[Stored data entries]
—————
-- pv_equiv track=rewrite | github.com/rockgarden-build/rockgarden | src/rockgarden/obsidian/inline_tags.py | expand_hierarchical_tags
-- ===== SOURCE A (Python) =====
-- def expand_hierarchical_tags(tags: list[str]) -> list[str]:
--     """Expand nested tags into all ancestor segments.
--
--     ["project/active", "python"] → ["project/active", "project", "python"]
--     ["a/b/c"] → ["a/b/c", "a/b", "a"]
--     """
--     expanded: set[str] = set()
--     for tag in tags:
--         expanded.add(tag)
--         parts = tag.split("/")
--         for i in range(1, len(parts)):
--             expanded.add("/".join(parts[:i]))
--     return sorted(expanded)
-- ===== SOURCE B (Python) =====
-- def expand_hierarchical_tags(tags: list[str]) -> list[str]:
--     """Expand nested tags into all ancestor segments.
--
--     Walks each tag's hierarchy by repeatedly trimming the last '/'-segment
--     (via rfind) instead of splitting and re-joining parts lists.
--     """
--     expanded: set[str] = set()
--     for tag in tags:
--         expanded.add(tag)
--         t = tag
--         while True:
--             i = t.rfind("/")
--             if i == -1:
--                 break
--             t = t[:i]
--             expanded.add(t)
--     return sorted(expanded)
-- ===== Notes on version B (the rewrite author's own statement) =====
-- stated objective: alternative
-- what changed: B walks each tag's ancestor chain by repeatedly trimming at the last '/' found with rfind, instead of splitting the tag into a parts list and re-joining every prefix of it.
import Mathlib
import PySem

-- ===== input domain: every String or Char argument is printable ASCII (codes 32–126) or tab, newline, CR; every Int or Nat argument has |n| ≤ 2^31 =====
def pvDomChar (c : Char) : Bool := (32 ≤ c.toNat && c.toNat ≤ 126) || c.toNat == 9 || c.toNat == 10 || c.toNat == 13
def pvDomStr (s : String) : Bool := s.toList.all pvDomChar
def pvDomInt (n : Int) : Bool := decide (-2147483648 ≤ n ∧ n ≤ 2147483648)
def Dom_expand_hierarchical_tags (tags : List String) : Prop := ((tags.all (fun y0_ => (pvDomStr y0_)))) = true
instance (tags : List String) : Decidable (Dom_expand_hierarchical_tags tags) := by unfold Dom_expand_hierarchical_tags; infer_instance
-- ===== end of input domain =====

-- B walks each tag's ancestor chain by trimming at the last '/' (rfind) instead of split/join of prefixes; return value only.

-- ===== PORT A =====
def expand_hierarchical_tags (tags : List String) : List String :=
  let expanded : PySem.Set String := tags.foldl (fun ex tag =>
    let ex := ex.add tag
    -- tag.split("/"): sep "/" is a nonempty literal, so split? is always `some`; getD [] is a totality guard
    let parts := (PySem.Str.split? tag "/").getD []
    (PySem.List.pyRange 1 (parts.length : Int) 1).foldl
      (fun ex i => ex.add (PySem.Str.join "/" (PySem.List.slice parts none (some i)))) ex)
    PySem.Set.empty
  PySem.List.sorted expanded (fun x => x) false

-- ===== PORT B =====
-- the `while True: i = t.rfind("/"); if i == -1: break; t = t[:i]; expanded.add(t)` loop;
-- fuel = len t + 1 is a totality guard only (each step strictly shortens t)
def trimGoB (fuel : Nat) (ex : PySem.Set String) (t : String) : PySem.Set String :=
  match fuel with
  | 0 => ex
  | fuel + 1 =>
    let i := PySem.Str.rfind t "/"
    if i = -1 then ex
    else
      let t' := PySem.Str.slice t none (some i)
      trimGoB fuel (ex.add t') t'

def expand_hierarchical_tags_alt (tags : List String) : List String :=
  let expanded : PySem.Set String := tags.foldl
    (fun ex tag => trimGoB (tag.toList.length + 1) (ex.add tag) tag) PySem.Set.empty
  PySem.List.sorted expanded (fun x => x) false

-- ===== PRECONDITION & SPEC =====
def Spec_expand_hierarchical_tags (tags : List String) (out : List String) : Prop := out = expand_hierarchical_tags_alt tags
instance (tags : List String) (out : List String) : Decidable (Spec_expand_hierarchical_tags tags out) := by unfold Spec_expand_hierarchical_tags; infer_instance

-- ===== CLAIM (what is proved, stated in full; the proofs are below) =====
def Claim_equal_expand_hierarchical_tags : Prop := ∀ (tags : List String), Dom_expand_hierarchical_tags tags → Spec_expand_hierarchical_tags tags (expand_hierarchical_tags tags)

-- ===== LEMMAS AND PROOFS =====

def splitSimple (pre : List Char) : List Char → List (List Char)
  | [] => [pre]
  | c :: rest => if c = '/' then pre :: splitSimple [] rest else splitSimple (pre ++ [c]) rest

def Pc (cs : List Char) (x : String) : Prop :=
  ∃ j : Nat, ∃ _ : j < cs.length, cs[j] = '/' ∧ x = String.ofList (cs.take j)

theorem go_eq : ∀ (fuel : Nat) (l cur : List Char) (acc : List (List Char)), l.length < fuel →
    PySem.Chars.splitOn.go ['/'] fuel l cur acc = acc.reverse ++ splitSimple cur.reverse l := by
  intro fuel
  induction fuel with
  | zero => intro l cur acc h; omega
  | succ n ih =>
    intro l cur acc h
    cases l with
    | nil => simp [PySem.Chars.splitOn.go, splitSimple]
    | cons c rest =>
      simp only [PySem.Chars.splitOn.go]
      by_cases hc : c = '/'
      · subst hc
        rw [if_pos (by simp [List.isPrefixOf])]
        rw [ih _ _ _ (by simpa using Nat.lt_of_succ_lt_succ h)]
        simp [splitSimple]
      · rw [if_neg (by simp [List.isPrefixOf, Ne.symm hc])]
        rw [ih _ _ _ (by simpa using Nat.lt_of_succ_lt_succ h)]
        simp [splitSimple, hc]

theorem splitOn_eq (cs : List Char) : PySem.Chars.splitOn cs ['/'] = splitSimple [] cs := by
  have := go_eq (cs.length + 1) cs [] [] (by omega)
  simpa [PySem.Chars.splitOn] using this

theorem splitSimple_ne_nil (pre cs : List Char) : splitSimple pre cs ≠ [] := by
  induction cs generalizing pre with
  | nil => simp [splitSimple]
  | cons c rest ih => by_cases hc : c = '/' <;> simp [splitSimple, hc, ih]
—————
• **Aim of the task**
Nothing should be left out: return all of the records exactly.

• **Written reply**
-- pv_equiv track=rewrite | github.com/rockgarden-build/rockgarden | src/rockgarden/obsidian/inline_tags.py | expand_hierarchical_tags
-- ===== SOURCE A (Python) =====
-- def expand_hierarchical_tags(tags: list[str]) -> list[str]:
--     """Expand nested tags into all ancestor segments.
--
--     ["project/active", "python"] → ["project/active", "project", "python"]
--     ["a/b/c"] → ["a/b/c", "a/b", "a"]
--     """
--     expanded: set[str] = set()
--     for tag in tags:
--         expanded.add(tag)
--         parts = tag.split("/")
--         for i in range(1, len(parts)):
--             expanded.add("/".join(parts[:i]))
--     return sorted(expanded)
-- ===== SOURCE B (Python) =====
-- def expand_hierarchical_tags(tags: list[str]) -> list[str]:
--     """Expand nested tags into all ancestor segments.
--
--     Walks each tag's hierarchy by repeatedly trimming the last '/'-segment
--     (via rfind) instead of splitting and re-joining parts lists.
--     """
--     expanded: set[str] = set()
--     for tag in tags:
--         expanded.add(tag)
--         t = tag
--         while True:
--             i = t.rfind("/")
--             if i == -1:
--                 break
--             t = t[:i]
--             expanded.add(t)
--     return sorted(expanded)
-- ===== Notes on version B (the rewrite author's own statement) =====
-- stated objective: alternative
-- what changed: B walks each tag's ancestor chain by repeatedly trimming at the last '/' found with rfind, instead of splitting the tag into a parts list and re-joining every prefix of it.
import Mathlib
import PySem

-- ===== input domain: every String or Char argument is printable ASCII (codes 32–126) or tab, newline, CR; every Int or Nat argument has |n| ≤ 2^31 =====
def pvDomChar (c : Char) : Bool := (32 ≤ c.toNat && c.toNat ≤ 126) || c.toNat == 9 || c.toNat == 10 || c.toNat == 13
def pvDomStr (s : String) : Bool := s.toList.all pvDomChar
def pvDomInt (n : Int) : Bool := decide (-2147483648 ≤ n ∧ n ≤ 2147483648)
def Dom_expand_hierarchical_tags (tags : List String) : Prop := ((tags.all (fun y0_ => (pvDomStr y0_)))) = true
instance (tags : List String) : Decidable (Dom_expand_hierarchical_tags tags) := by unfold Dom_expand_hierarchical_tags; infer_instance
-- ===== end of input domain =====

-- B walks each tag's ancestor chain by trimming at the last '/' (rfind) instead of split/join of prefixes; return value only.

-- ===== PORT A =====
def expand_hierarchical_tags (tags : List String) : List String :=
  let expanded : PySem.Set String := tags.foldl (fun ex tag =>
    let ex := ex.add tag
    -- tag.split("/"): sep "/" is a nonempty literal, so split? is always `some`; getD [] is a totality guard
    let parts := (PySem.Str.split? tag "/").getD []
    (PySem.List.pyRange 1 (parts.length : Int) 1).foldl
      (fun ex i => ex.add (PySem.Str.join "/" (PySem.List.slice parts none (some i)))) ex)
    PySem.Set.empty
  PySem.List.sorted expanded (fun x => x) false

-- ===== PORT B =====
-- the `while True: i = t.rfind("/"); if i == -1: break; t = t[:i]; expanded.add(t)` loop;
-- fuel = len t + 1 is a totality guard only (each step strictly shortens t)
def trimGoB (fuel : Nat) (ex : PySem.Set String) (t : String) : PySem.Set String :=
  match fuel with
  | 0 => ex
  | fuel + 1 =>
    let i := PySem.Str.rfind t "/"
    if i = -1 then ex
    else
      let t' := PySem.Str.slice t none (some i)
      trimGoB fuel (ex.add t') t'

def expand_hierarchical_tags_alt (tags : List String) : List String :=
  let expanded : PySem.Set String := tags.foldl
    (fun ex tag => trimGoB (tag.toList.length + 1) (ex.add tag) tag) PySem.Set.empty
  PySem.List.sorted expanded (fun x => x) false

-- ===== PRECONDITION & SPEC =====
def Spec_expand_hierarchical_tags (tags : List String) (out : List String) : Prop := out = expand_hierarchical_tags_alt tags
instance (tags : List String) (out : List String) : Decidable (Spec_expand_hierarchical_tags tags out) := by unfold Spec_expand_hierarchical_tags; infer_instance

-- ===== CLAIM (what is proved, stated in full; the proofs are below) =====
def Claim_equal_expand_hierarchical_tags : Prop := ∀ (tags : List String), Dom_expand_hierarchical_tags tags → Spec_expand_hierarchical_tags tags (expand_hierarchical_tags tags)

-- ===== LEMMAS AND PROOFS =====

def splitSimple (pre : List Char) : List Char → List (List Char)
  | [] => [pre]
  | c :: rest => if c = '/' then pre :: splitSimple [] rest else splitSimple (pre ++ [c]) rest

def Pc (cs : List Char) (x : String) : Prop :=
  ∃ j : Nat, ∃ _ : j < cs.length, cs[j] = '/' ∧ x = String.ofList (cs.take j)

theorem go_eq : ∀ (fuel : Nat) (l cur : List Char) (acc : List (List Char)), l.length < fuel →
    PySem.Chars.splitOn.go ['/'] fuel l cur acc = acc.reverse ++ splitSimple cur.reverse l := by
  intro fuel
  induction fuel with
  | zero => intro l cur acc h; omega
  | succ n ih =>
    intro l cur acc h
    cases l with
    | nil => simp [PySem.Chars.splitOn.go, splitSimple]
    | cons c rest =>
      simp only [PySem.Chars.splitOn.go]
      by_cases hc : c = '/'
      · subst hc
        rw [if_pos (by simp [List.isPrefixOf])]
        rw [ih _ _ _ (by simpa using Nat.lt_of_succ_lt_succ h)]
        simp [splitSimple]
      · rw [if_neg (by simp [List.isPrefixOf, Ne.symm hc])]
        rw [ih _ _ _ (by simpa using Nat.lt_of_succ_lt_succ h)]
        simp [splitSimple, hc]

theorem splitOn_eq (cs : List Char) : PySem.Chars.splitOn cs ['/'] = splitSimple [] cs := by
  have := go_eq (cs.length + 1) cs [] [] (by omega)
  simpa [PySem.Chars.splitOn] using this

theorem splitSimple_ne_nil (pre cs : List Char) : splitSimple pre cs ≠ [] := by
  induction cs generalizing pre with
  | nil => simp [splitSimple]
  | cons c rest ih => by_cases hc : c = '/' <;> simp [splitSimple, hc, ih]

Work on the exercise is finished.